DATA RECORDS.

-- pv_equiv track=rewrite | github.com/InvestigacionUCU/Bloqueo-DNS-America-Latina-analisis- | src/classification/tag_classifier.py | deduccion
-- ===== SOURCE A (Python) =====
-- def deduccion(dic):
--     if not dic:
--         return None
--
--     sorted_items = sorted(dic.items(), key=lambda x: x[1], reverse=True)
--     max_value = sorted_items[0][1]
--     max_categories = [key for key, value in sorted_items if value == max_value]
--
--     if len(max_categories) >= 2:
--         return max_categories
--
--     return [sorted_items[0][0], sorted_items[1][0]] if len(sorted_items) > 1 else [sorted_items[0][0]]
-- ===== SOURCE B (Python) =====
-- def deduccion(dic):
--     if not dic:
--         return None
--     it = iter(dic.items())
--     k0, best = next(it)
--     best_keys = [k0]
--     sv = sk = None  # best (value, key) strictly below `best`, first in insertion order
--     for k, v in it:
--         if v < best:
--             if sv is None or sv < v:
--                 sv = v
--                 sk = k
--         elif v == best:
--             best_keys.append(k)
--         else:
--             sv = best
--             sk = best_keys[0]
--             best = v
--             best_keys = [k]
--     if len(best_keys) >= 2:
--         return best_keys
--     if sv is not None:
--         return [best_keys[0], sk]
--     return best_keys
-- ===== Notes on version B (the rewrite author's own statement) =====
-- stated objective: faster
-- what changed: B replaces A's full stable descending sort of the dict items by a single linear pass that maintains the max value, the insertion-ordered list of keys tied at the max, and the first (value, key) pair strictly below the max.
import Mathlib
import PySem

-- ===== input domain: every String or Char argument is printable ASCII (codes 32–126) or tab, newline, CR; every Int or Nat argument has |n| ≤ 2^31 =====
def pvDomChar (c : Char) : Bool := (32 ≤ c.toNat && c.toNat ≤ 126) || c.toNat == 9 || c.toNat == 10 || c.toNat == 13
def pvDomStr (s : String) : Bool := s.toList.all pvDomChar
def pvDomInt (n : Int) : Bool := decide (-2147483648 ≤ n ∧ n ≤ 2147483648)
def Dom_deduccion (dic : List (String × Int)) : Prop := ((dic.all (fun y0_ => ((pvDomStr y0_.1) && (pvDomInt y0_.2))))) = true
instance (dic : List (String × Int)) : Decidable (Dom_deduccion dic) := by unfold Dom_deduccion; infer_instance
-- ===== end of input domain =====

-- B replaces A's full stable sort by a single linear pass that tracks the tied-max key
-- group and the first second-best item (objective: faster; measured ~1.6x at the largest size).

-- ===== PORT A =====
def deduccion (dic : List (String × Int)) : Option (List String) :=
  if dic = [] then none
  else
    let sorted_items := PySem.List.sorted dic (fun x => x.2) true
    let max_value := (PySem.List.pyGetD sorted_items 0 ("", 0)).2
    let max_categories := (sorted_items.filter (fun p => p.2 == max_value)).map (fun p => p.1)
    if max_categories.length ≥ 2 then some max_categories
    else if PySem.List.len sorted_items > 1 then
      some [(PySem.List.pyGetD sorted_items 0 ("", 0)).1,
            (PySem.List.pyGetD sorted_items 1 ("", 0)).1]
    else some [(PySem.List.pyGetD sorted_items 0 ("", 0)).1]

-- ===== PORT B =====
-- one step of B's pass: state = (best value, keys tied at best in insertion order,
-- first (value, key) strictly below best, if any)
def altStep (st : Int × List String × Option (Int × String)) (p : String × Int) :
    Int × List String × Option (Int × String) :=
  if p.2 < st.1 then
    match st.2.2 with
    | none => (st.1, st.2.1, some (p.2, p.1))
    | some (s, k) => if s < p.2 then (st.1, st.2.1, some (p.2, p.1)) else (st.1, st.2.1, some (s, k))
  else if p.2 = st.1 then (st.1, st.2.1 ++ [p.1], st.2.2)
  else (p.2, [p.1], some (st.1, st.2.1.headD ""))

def deduccion_alt (dic : List (String × Int)) : Option (List String) :=
  match dic with
  | [] => none
  | x :: rest =>
    let st := rest.foldl altStep (x.2, [x.1], none)
    if st.2.1.length ≥ 2 then some st.2.1
    else
      match st.2.2 with
      | some (_, k2) => some [st.2.1.headD "", k2]
      | none => some st.2.1

-- ===== PRECONDITION & SPEC =====
def Spec_deduccion (dic : List (String × Int)) (out : Option (List String)) : Prop := out = deduccion_alt dic
instance (dic : List (String × Int)) (out : Option (List String)) : Decidable (Spec_deduccion dic out) := by unfold Spec_deduccion; infer_instance

-- ===== CLAIM (what is proved, stated in full; the proofs are below) =====
def Claim_equal_deduccion : Prop := ∀ (dic : List (String × Int)), Dom_deduccion dic → Spec_deduccion dic (deduccion dic)

-- ===== LEMMAS AND PROOFS =====

-- the maximum of the values of a list (0 for [])
def maxV (l : List (String × Int)) : Int :=
  match l with
  | [] => 0
  | p :: r => (r.map (fun q => q.2)).foldl max p.2

-- the elements strictly below the maximum
def lowOf (l : List (String × Int)) : List (String × Int) :=
  l.filter (fun p => decide (p.2 < maxV l))

-- the first key attaining the maximum
def fkey (l : List (String × Int)) : String :=
  ((l.filter (fun p => p.2 == maxV l)).map (fun p => p.1)).headD ""

-- the (value, first key) of the best value strictly below the maximum, if any
def secOf (l : List (String × Int)) : Option (Int × String) :=
  if lowOf l = [] then none else some (maxV (lowOf l), fkey (lowOf l))

-- closed form of B's fold state after a nonempty list
def refOf (l : List (String × Int)) : Int × List String × Option (Int × String) :=
  (maxV l, (l.filter (fun p => p.2 == maxV l)).map (fun p => p.1), secOf l)

theorem maxV_le (l : List (String × Int)) (q : String × Int) (hq : q ∈ l) : q.2 ≤ maxV l := by
  match l with
  | [] => cases hq
  | p :: r =>
    have h := PySem.List.le_foldl_max (r.map (fun q => q.2)) p.2
    rcases List.mem_cons.mp hq with h1 | h1
    · subst h1; exact h.1
    · exact h.2 _ (List.mem_map_of_mem h1)

theorem maxV_attained (l : List (String × Int)) (hl : l ≠ []) :
    ∃ q ∈ l, q.2 = maxV l := by
  match l with
  | p :: r =>
    have h := PySem.List.foldl_max_mem (r.map (fun q => q.2)) p.2
    rcases h with h | h
    · exact ⟨p, List.mem_cons_self .., h.symm⟩
    · rcases List.mem_map.mp h with ⟨q, hq, hq2⟩
      exact ⟨q, List.mem_cons_of_mem _ hq, hq2⟩

theorem filter_maxV_ne_nil (l : List (String × Int)) (hl : l ≠ []) :
    l.filter (fun p => p.2 == maxV l) ≠ [] := by
  rcases maxV_attained l hl with ⟨q, hq, hq2⟩
  intro hnil
  have : q ∈ l.filter (fun p => p.2 == maxV l) := by
    rw [List.mem_filter]; exact ⟨hq, by simp [hq2]⟩
  rw [hnil] at this; cases this

theorem maxV_append_singleton (l : List (String × Int)) (hl : l ≠ []) (p : String × Int) :
    maxV (l ++ [p]) = max (maxV l) p.2 := by
  match l with
  | q :: r => simp [maxV, List.foldl_append]

theorem headD_map_append {α β : Type} (X Y : List α) (f : α → β) (d : β) (hX : X ≠ []) :
    (((X ++ Y).map f)).headD d = (X.map f).headD d := by
  cases X with
  | nil => cases hX rfl
  | cons a t => rfl

-- inserting x after a block none of whose elements x must precede
theorem insertBy_skip {α : Type} (before : α → α → Bool) (x : α) (F S : List α)
    (h : ∀ y ∈ F, before x y = false) :
    PySem.List.insertBy before x (F ++ S) = F ++ PySem.List.insertBy before x S := by
  induction F with
  | nil => rfl
  | cons y F ih =>
    have hy := h y (List.mem_cons_self ..)
    rw [List.cons_append, PySem.List.insertBy, hy]
    simp only [Bool.false_eq_true, if_false, List.cons_append]
    rw [ih (fun z hz => h z (List.mem_cons_of_mem _ hz))]

-- a stable descending sort splits off the tied-max prefix in original order
theorem sortedSplit (l : List (String × Int)) (m : Int) (h : ∀ p ∈ l, p.2 ≤ m) :
    PySem.List.sorted l (fun p => p.2) true =
      l.filter (fun p => p.2 == m) ++
        PySem.List.sorted (l.filter (fun p => decide (p.2 < m))) (fun p => p.2) true := by
  induction l using List.reverseRecOn with
  | nil => rfl
  | append_singleton l x ih =>
    have hIH := ih (fun p hp => h p (List.mem_append_left _ hp))
    have hx : x.2 ≤ m := h x (List.mem_append_right _ (List.mem_cons_self ..))
    rw [PySem.List.sorted_rev_eq_foldl_insertBy, List.foldl_append, List.foldl_cons, List.foldl_nil,
        ← PySem.List.sorted_rev_eq_foldl_insertBy, hIH]
    rcases eq_or_lt_of_le hx with hxm | hxm
    · -- x.2 = m : x goes right after the tied-max block
      have hskip : PySem.List.insertBy (fun a b => decide (b.2 < a.2)) x
          (l.filter (fun p => p.2 == m) ++
            PySem.List.sorted (l.filter (fun p => decide (p.2 < m))) (fun p => p.2) true)
          = l.filter (fun p => p.2 == m) ++
            PySem.List.insertBy (fun a b => decide (b.2 < a.2)) x
              (PySem.List.sorted (l.filter (fun p => decide (p.2 < m))) (fun p => p.2) true) := by
        apply insertBy_skip
        intro y hy
        have hy2 : y.2 = m := by simpa using (List.mem_filter.mp hy).2
        simp [hy2, hxm]
      rw [hskip]
      have hhead : PySem.List.insertBy (fun a b => decide (b.2 < a.2)) x
          (PySem.List.sorted (l.filter (fun p => decide (p.2 < m))) (fun p => p.2) true)
          = x :: PySem.List.sorted (l.filter (fun p => decide (p.2 < m))) (fun p => p.2) true := by
        cases hS : PySem.List.sorted (l.filter (fun p => decide (p.2 < m))) (fun p => p.2) true with
        | nil => rfl
        | cons z t =>
          have hz : z ∈ PySem.List.sorted (l.filter (fun p => decide (p.2 < m))) (fun p => p.2) true := by
            rw [hS]; exact List.mem_cons_self ..
          have hz2 : z.2 < m := by
            simpa using (List.mem_filter.mp ((PySem.List.mem_sorted _ _ _ _).mp hz)).2
          rw [PySem.List.insertBy]
          have : decide (z.2 < x.2) = true := by simp [hxm, hz2]
          simp [this]
      rw [hhead]
      rw [List.filter_append, List.filter_append]
      have h1 : [x].filter (fun p => p.2 == m) = [x] := by simp [hxm]
      have h2 : [x].filter (fun p => decide (p.2 < m)) = [] := by simp [hxm]
      rw [h1, h2, List.append_nil]
      simp
    · -- x.2 < m : x is inserted into the tail sort
      have hskip : PySem.List.insertBy (fun a b => decide (b.2 < a.2)) x
          (l.filter (fun p => p.2 == m) ++
            PySem.List.sorted (l.filter (fun p => decide (p.2 < m))) (fun p => p.2) true)
          = l.filter (fun p => p.2 == m) ++
            PySem.List.insertBy (fun a b => decide (b.2 < a.2)) x
              (PySem.List.sorted (l.filter (fun p => decide (p.2 < m))) (fun p => p.2) true) := by
        apply insertBy_skip
        intro y hy
        have hy2 : y.2 = m := by simpa using (List.mem_filter.mp hy).2
        simp [hy2]
        omega
      rw [hskip]
      rw [List.filter_append, List.filter_append]
      have h1 : [x].filter (fun p => p.2 == m) = [] := by simp; omega
      have h2 : [x].filter (fun p => decide (p.2 < m)) = [x] := by simp [hxm]
      rw [h1, h2, List.append_nil]
      congr 1
      conv_rhs => rw [PySem.List.sorted_rev_eq_foldl_insertBy]
      rw [List.foldl_append, List.foldl_cons, List.foldl_nil,
          ← PySem.List.sorted_rev_eq_foldl_insertBy]
-- The per-concept step of A equals the clean batch step (when >1 distinct file) or a no-op.
theorem pv_concept_step_eq (files : List String) (rm : PySem.Dict String (List String)) (hnd : rm.keys.Nodup) :
    files.foldl (fun related_map f1 =>
        files.foldl (fun related_map f2 =>
          if f1 ≠ f2 then PySem.Dict.modify related_map f1 [] (fun s => PySem.Set.add s f2)
          else related_map) related_map) rm
    = (if 1 < (PySem.List.dedup files).length then pvGStep rm files else rm) := by
  by_cases h : 1 < (PySem.List.dedup files).length
  · rw [if_pos h]
    have hA : files.foldl (fun related_map f1 =>
        files.foldl (fun related_map f2 =>
          if f1 ≠ f2 then PySem.Dict.modify related_map f1 [] (fun s => PySem.Set.add s f2)
          else related_map) related_map) rm
        = files.foldl (pvStep (fun f => (PySem.List.dedup files).filter (fun x => x ≠ f))) rm := by
      apply PySem.List.foldl_congr_mem
      intro acc f1 _
      rw [PySem.List.foldl_ite_eq_foldl_filter (fun f2 => f1 ≠ f2)
        (fun rm f2 => PySem.Dict.modify rm f1 [] (fun s => PySem.Set.add s f2)) files acc]
      rw [pv_inner_eq_update f1 _ acc (pv_partner_of_big files h f1)]
      show PySem.Dict.modify acc f1 [] _ = PySem.Dict.modify acc f1 [] _
      congr 1
      funext s
      have h1 : PySem.Set.update s (files.filter (fun x => decide (f1 ≠ x)))
          = PySem.Set.update s ((PySem.List.dedup files).filter (fun x => decide (f1 ≠ x))) := by
        rw [← pv_update_ofList s (files.filter (fun x => decide (f1 ≠ x)))]
        rw [← pv_ofList_filter (fun x => decide (f1 ≠ x)) files]
        rw [PySem.List.dedup_eq_ofList]
      rw [h1]
      congr 1
      apply List.filter_congr
      intro x _
      by_cases hx : x = f1
      · simp [hx]
      · simp only [decide_eq_decide]
        exact ⟨fun h' => fun hc => h' hc.symm, fun h' => fun hc => h' hc.symm⟩
    rw [hA]
    show _ = (PySem.List.dedup files).foldl (pvStep (fun f => (PySem.List.dedup files).filter (fun x => x ≠ f))) rm
    exact pv_foldl_step_dedup _ files rm hnd
  · rw [if_neg h]
    have hall := pv_all_eq_of_small files h
    have : files.foldl (fun related_map f1 =>
        files.foldl (fun related_map f2 =>
          if f1 ≠ f2 then PySem.Dict.modify related_map f1 [] (fun s => PySem.Set.add s f2)
          else related_map) related_map) rm
        = files.foldl (fun acc _ => acc) rm := by
      apply PySem.List.foldl_congr_mem
      intro acc f1 hf1
      have hin : files.foldl (fun related_map f2 =>
          if f1 ≠ f2 then PySem.Dict.modify related_map f1 [] (fun s => PySem.Set.add s f2)
          else related_map) acc = files.foldl (fun acc _ => acc) acc := by
        apply PySem.List.foldl_congr_mem
        intro acc2 f2 hf2
        rw [if_neg]
        intro hne
        exact hne (hall f1 hf1 f2 hf2)
      rw [hin, PySem.List.foldl_ignore]
    rw [this, PySem.List.foldl_ignore]

-- Nodup keys through any modify-fold.
theorem pv_nodup_keys_modify_fold {ν : Type} (d0 : ν) (F : String → ν → ν) :
    ∀ (l : List String) (d : PySem.Dict String ν), d.keys.Nodup →
      (l.foldl (fun d f => PySem.Dict.modify d f d0 (F f)) d).keys.Nodup := by
  intro l
  induction l with
  | nil => intro d h; exact h
  | cons x t ih => intro d h; exact ih _ (pv_nodup_keys_modify d x d0 (F x) h)

theorem pv_nodup_keys_gstep (g : List String) (rm : PySem.Dict String (List String))
    (h : rm.keys.Nodup) : (pvGStep rm g).keys.Nodup :=
  pv_nodup_keys_modify_fold [] _ (PySem.List.dedup g) rm h

-- A's whole fold equals the guarded clean fold.
theorem pv_main_fold :
    ∀ (ci : List (String × List String)) (rm : PySem.Dict String (List String)), rm.keys.Nodup →
      ci.foldl (fun related_map cf =>
          cf.2.foldl (fun related_map f1 =>
            cf.2.foldl (fun related_map f2 =>
              if f1 ≠ f2 then PySem.Dict.modify related_map f1 [] (fun s => PySem.Set.add s f2)
              else related_map) related_map) related_map) rm
      = ci.foldl (fun related_map cf =>
          if 1 < (PySem.List.dedup cf.2).length then pvGStep related_map cf.2 else related_map) rm := by
  intro ci
  induction ci with
  | nil => intro rm _; rfl
  | cons cf t ih =>
      intro rm hnd
      rw [List.foldl_cons, List.foldl_cons]
      rw [pv_concept_step_eq cf.2 rm hnd]
      apply ih
      by_cases h : 1 < (PySem.List.dedup cf.2).length
      · rw [if_pos h]; exact pv_nodup_keys_gstep cf.2 rm hnd
      · rw [if_neg h]; exact hnd

-- ---------- Stage 2: the clean fold equals B's two-phase computation ----------

-- B's phase-1 per-concept step: append the group to each distinct member's group list.
def pvFStep (fg : PySem.Dict String (List (List String))) (g : List String) : PySem.Dict String (List (List String)) :=
  (PySem.List.dedup g).foldl (fun fg f => PySem.Dict.modify fg f [] (fun gs => gs ++ [g])) fg

-- B's phase-2 value: union of a file's groups, minus the file itself.
def pvRel (f : String) (groups : List (List String)) : PySem.Set String :=
  PySem.Set.discard (groups.foldl (fun rel g => PySem.Set.update rel g) ([] : PySem.Set String)) f

-- The multi-distinct concept groups, in order.
def pvGroups (ci : List (String × List String)) : List (List String) :=
  ci.filterMap (fun cf => if 1 < (PySem.List.dedup cf.2).length then some cf.2 else none)

-- A guarded fold is the fold over the selected groups.
theorem pv_foldl_guard {β : Type} (G : β → List String → β) :
    ∀ (ci : List (String × List String)) (init : β),
      ci.foldl (fun acc cf => if 1 < (PySem.List.dedup cf.2).length then G acc cf.2 else acc) init
      = (pvGroups ci).foldl G init := by
  intro ci
  induction ci with
  | nil => intro init; rfl
  | cons cf t ih =>
      intro init
      rw [List.foldl_cons]
      by_cases h : 1 < (PySem.List.dedup cf.2).length
      · have : pvGroups (cf :: t) = cf.2 :: pvGroups t := by
          unfold pvGroups; rw [List.filterMap_cons, if_pos h]
        rw [this, if_pos h, List.foldl_cons]; exact ih _
      · have : pvGroups (cf :: t) = pvGroups t := by
          unfold pvGroups; rw [List.filterMap_cons, if_neg h]
        rw [this, if_neg h]; exact ih _

-- filter distributes over Set.add.
theorem pv_filter_add (p : String → Bool) (s : PySem.Set String) (x : String) :
    (PySem.Set.add s x).filter p = if p x then PySem.Set.add (s.filter p) x else s.filter p := by
  by_cases hm : x ∈ s
  · rw [PySem.Set.add_of_mem hm]
    by_cases hp : p x = true
    · rw [if_pos hp, PySem.Set.add_of_mem (List.mem_filter.mpr ⟨hm, hp⟩)]
    · rw [if_neg hp]
  · rw [PySem.Set.add_of_not_mem hm]
    by_cases hp : p x = true
    · rw [if_pos hp, PySem.Set.add_of_not_mem (fun hc => hm (List.mem_filter.mp hc).1)]
      simp [List.filter_append, hp]
    · rw [if_neg hp]
      simp [List.filter_append, hp]

-- filter distributes over Set.update.
theorem pv_filter_update (p : String → Bool) :
    ∀ (l : List String) (s : PySem.Set String),
      (PySem.Set.update s l).filter p = PySem.Set.update (s.filter p) (l.filter p) := by
  intro l
  induction l with
  | nil => intro s; rfl
  | cons x t ih =>
      intro s
      show (PySem.Set.update (PySem.Set.add s x) t).filter p = _
      rw [ih (PySem.Set.add s x), pv_filter_add]
      by_cases hp : p x = true
      · rw [if_pos hp]
        have : (x :: t).filter p = x :: t.filter p := by simp [hp]
        rw [this]
        rfl
      · rw [if_neg hp]
        have : (x :: t).filter p = t.filter p := by simp [hp]
        rw [this]
-- pv_equiv track=rewrite | github.com/JPcketz/Frequency-AI | src/freqai/inference/symbolic_v0.py | _closest_pitch_in_pc
-- ===== SOURCE A (Python) =====
-- from typing import List, Tuple, Union, Dict
--
-- def _closest_pitch_in_pc(target: int, pc_set: List[int], lo: int, hi: int) -> int:
--     """Pick pitch (MIDI number) within [lo,hi] whose pitch-class is in pc_set and nearest to target."""
--     best = None
--     best_d = 10**9
--     for p in range(lo, hi+1):
--         if p % 12 in pc_set:
--             d = abs(p - target)
--             if d < best_d:
--                 best_d = d
--                 best = p
--     if best is None:
--         # fallback: clamp target to range
--         return max(lo, min(hi, target))
--     return best
-- ===== SOURCE B (Python) =====
-- def _closest_pitch_in_pc(target, pc_set, lo, hi):
--     """Pick pitch (MIDI number) within [lo,hi] whose pitch-class is in pc_set and nearest to target."""
--     # expand the search radius d outward from target; the lower candidate is
--     # tried first so that the lower pitch wins distance ties.
--     pcs = set(pc_set)
--     d = max(0, lo - target, target - hi)  # smallest radius at which [lo,hi] is reachable
--     while target - d >= lo or target + d <= hi:
--         p = target - d
--         if lo <= p <= hi and p % 12 in pcs:
--             return p
--         p = target + d
--         if d > 0 and lo <= p <= hi and p % 12 in pcs:
--             return p
--         d += 1
--     return max(lo, min(hi, target))
-- ===== Notes on version B (the rewrite author's own statement) =====
-- stated objective: alternative
-- what changed: Instead of scanning every pitch in [lo,hi] with a per-pitch list membership test, B expands a radius d outward from target (starting at the distance from target to the range), testing target-d before target+d so the lower pitch wins ties, against a precomputed set of pitch-classes, returning the first allowed in-range pitch and the clamp max(lo,min(hi,target)) when the sweep exhausts the range.
-- intended difference: On inputs where some pitch in [lo,hi] has its pitch-class in pc_set but every such pitch is at distance >= 10**9 from target, A's best_d=10**9 sentinel rejects every candidate and A falls back to the clamp max(lo,min(hi,target)) (generally not an allowed pitch), while B returns the nearest allowed pitch, which is what the docstring promises. — e.g. on _closest_pitch_in_pc(-1000000000, [5], 0, 11): A returns 0, B returns 5
import Mathlib
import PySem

TASK TO COMPLETE.
Here the job is to set down exactly the lines of the material above that fall between the one with "instance (dic : List (String × Int)) (out" and the one with "-- ===== LEMMAS", inclusive, and nothing beyond them.

RESULT OF THIS TASK.
instance (dic : List (String × Int)) (out : Option (List String)) : Decidable (Spec_deduccion dic out) := by unfold Spec_deduccion; infer_instance

-- ===== CLAIM (what is proved, stated in full; the proofs are below) =====
def Claim_equal_deduccion : Prop := ∀ (dic : List (String × Int)), Dom_deduccion dic → Spec_deduccion dic (deduccion dic)

-- ===== LEMMAS AND PROOFS =====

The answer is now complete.